WHAT IS REQUIRED => Wherever the word "injection" shows up in the data, report the line it sits in.

INFORMATION =>
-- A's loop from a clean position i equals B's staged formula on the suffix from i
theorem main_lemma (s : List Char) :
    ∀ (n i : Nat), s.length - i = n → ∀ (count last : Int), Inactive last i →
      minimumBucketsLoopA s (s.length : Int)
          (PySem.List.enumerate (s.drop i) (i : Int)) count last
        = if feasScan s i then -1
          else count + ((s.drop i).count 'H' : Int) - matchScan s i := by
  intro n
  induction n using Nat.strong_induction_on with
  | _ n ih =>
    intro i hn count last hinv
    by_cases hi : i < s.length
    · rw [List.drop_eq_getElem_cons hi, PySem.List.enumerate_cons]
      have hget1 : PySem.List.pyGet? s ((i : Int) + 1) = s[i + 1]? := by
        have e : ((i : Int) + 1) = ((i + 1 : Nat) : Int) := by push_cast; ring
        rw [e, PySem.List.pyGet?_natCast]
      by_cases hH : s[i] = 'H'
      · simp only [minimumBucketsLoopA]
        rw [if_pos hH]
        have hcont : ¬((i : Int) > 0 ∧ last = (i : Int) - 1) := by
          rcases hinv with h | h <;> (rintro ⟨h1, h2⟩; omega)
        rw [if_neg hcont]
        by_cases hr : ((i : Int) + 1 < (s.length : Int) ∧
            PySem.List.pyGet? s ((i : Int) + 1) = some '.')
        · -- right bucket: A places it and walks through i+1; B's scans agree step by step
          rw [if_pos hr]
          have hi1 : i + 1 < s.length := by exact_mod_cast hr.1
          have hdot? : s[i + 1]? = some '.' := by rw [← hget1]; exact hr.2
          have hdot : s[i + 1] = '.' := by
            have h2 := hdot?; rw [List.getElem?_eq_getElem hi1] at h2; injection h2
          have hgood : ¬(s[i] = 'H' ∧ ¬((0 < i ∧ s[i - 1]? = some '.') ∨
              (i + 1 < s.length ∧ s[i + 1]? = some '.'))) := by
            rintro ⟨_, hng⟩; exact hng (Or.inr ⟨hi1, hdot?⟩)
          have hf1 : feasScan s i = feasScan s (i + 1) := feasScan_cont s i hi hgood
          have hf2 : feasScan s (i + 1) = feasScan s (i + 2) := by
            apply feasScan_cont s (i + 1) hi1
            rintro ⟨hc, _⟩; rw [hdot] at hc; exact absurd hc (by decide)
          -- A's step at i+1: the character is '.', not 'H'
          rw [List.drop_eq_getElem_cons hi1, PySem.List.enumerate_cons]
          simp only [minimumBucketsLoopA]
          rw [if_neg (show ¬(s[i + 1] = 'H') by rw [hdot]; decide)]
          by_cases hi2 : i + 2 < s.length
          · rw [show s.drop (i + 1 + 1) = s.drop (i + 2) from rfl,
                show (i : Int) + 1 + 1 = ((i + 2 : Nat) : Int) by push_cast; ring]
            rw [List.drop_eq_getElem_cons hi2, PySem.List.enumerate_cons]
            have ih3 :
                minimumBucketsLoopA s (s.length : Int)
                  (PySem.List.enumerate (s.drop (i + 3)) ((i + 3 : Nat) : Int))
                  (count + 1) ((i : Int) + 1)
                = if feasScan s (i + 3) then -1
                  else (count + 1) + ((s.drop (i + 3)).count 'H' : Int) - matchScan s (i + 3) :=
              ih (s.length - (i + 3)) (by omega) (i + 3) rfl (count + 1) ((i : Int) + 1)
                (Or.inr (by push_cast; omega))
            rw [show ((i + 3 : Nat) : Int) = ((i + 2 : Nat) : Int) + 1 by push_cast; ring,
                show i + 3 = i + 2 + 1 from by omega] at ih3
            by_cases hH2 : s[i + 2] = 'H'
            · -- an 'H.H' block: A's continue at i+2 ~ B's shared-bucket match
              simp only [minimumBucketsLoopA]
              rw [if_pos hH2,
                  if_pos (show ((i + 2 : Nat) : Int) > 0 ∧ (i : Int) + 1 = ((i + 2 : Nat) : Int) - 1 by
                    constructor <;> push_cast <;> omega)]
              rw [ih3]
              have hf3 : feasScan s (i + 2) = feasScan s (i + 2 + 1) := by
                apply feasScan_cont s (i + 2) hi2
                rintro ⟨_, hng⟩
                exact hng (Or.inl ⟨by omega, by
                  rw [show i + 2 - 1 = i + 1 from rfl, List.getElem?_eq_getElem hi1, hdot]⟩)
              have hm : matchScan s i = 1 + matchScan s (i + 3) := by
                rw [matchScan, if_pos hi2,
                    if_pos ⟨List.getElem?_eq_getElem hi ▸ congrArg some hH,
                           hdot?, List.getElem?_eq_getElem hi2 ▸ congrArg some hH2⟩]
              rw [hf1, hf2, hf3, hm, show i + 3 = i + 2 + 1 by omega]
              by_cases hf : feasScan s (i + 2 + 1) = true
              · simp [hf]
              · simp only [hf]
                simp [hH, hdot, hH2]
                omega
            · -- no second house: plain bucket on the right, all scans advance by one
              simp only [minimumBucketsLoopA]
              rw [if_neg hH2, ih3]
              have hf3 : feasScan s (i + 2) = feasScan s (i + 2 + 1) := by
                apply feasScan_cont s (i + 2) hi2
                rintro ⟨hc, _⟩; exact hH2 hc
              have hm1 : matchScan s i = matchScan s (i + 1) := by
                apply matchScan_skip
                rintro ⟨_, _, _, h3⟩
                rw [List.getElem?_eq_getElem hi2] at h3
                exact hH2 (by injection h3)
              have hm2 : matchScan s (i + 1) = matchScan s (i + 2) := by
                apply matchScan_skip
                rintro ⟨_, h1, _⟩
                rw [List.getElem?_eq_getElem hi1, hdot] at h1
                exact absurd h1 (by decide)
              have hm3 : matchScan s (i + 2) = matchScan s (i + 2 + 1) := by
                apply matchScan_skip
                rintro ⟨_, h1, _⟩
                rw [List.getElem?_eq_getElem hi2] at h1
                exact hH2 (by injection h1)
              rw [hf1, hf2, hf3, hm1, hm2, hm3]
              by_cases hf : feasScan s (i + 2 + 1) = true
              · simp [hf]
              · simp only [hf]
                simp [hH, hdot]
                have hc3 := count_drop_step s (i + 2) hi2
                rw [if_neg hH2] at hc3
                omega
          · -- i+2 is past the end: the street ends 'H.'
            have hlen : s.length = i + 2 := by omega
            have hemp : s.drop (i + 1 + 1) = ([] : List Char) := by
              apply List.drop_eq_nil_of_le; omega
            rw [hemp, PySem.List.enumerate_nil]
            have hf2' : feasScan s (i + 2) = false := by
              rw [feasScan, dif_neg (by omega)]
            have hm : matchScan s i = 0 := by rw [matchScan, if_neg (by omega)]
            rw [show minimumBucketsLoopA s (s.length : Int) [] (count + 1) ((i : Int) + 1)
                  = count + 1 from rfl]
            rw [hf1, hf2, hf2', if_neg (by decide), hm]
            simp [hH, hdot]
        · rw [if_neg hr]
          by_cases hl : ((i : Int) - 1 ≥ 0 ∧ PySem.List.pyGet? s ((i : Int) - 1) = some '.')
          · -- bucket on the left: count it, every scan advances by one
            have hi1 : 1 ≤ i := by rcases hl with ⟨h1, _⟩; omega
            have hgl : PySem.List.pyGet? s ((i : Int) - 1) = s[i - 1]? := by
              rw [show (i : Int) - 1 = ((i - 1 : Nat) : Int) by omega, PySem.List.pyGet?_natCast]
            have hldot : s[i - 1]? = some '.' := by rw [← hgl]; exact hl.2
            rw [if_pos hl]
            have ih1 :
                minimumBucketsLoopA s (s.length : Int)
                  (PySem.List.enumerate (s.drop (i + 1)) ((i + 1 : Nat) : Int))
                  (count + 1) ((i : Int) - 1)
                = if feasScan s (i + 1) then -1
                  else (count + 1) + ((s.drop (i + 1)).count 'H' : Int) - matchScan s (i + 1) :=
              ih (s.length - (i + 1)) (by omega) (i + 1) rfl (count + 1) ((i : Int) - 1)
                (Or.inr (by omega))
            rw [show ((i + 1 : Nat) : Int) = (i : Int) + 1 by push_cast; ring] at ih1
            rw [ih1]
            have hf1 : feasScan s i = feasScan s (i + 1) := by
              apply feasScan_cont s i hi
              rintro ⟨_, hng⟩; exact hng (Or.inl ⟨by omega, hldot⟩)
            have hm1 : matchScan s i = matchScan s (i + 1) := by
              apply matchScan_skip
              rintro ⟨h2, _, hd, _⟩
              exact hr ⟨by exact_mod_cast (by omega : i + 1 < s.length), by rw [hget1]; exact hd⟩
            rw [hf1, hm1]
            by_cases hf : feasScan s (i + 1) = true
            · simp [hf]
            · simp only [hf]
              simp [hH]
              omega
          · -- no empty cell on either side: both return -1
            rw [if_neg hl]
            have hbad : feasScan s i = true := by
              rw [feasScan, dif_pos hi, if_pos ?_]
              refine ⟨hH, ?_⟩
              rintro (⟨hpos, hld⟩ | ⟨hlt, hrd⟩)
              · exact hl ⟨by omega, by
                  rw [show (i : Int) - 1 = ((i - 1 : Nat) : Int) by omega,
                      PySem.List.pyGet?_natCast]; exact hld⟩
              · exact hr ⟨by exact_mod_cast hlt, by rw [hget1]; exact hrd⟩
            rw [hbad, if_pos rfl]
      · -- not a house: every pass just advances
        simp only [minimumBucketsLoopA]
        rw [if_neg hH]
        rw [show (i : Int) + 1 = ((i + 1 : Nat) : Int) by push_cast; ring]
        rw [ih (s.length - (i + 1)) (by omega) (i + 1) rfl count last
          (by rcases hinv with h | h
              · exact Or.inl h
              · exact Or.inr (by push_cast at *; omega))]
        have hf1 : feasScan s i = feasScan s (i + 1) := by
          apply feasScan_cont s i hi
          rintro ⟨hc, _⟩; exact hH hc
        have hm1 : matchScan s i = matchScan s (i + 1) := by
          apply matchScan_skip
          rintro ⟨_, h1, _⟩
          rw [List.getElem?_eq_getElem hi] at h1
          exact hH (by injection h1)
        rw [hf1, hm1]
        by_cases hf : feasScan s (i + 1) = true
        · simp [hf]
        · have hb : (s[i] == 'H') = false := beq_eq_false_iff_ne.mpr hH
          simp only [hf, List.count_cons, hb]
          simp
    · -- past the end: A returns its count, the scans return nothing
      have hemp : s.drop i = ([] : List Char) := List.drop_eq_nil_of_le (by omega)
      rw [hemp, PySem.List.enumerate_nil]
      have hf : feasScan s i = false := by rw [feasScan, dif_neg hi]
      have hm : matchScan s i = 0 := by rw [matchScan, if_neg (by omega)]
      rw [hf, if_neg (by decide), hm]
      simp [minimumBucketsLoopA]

RESPONSE BELOW =>
            have h2 := hdot?; rw [List.getElem?_eq_getElem hi1] at h2; injection h2
                exact hH2 (by injection h3)
                exact hH2 (by injection h1)
          exact hH (by injection h1)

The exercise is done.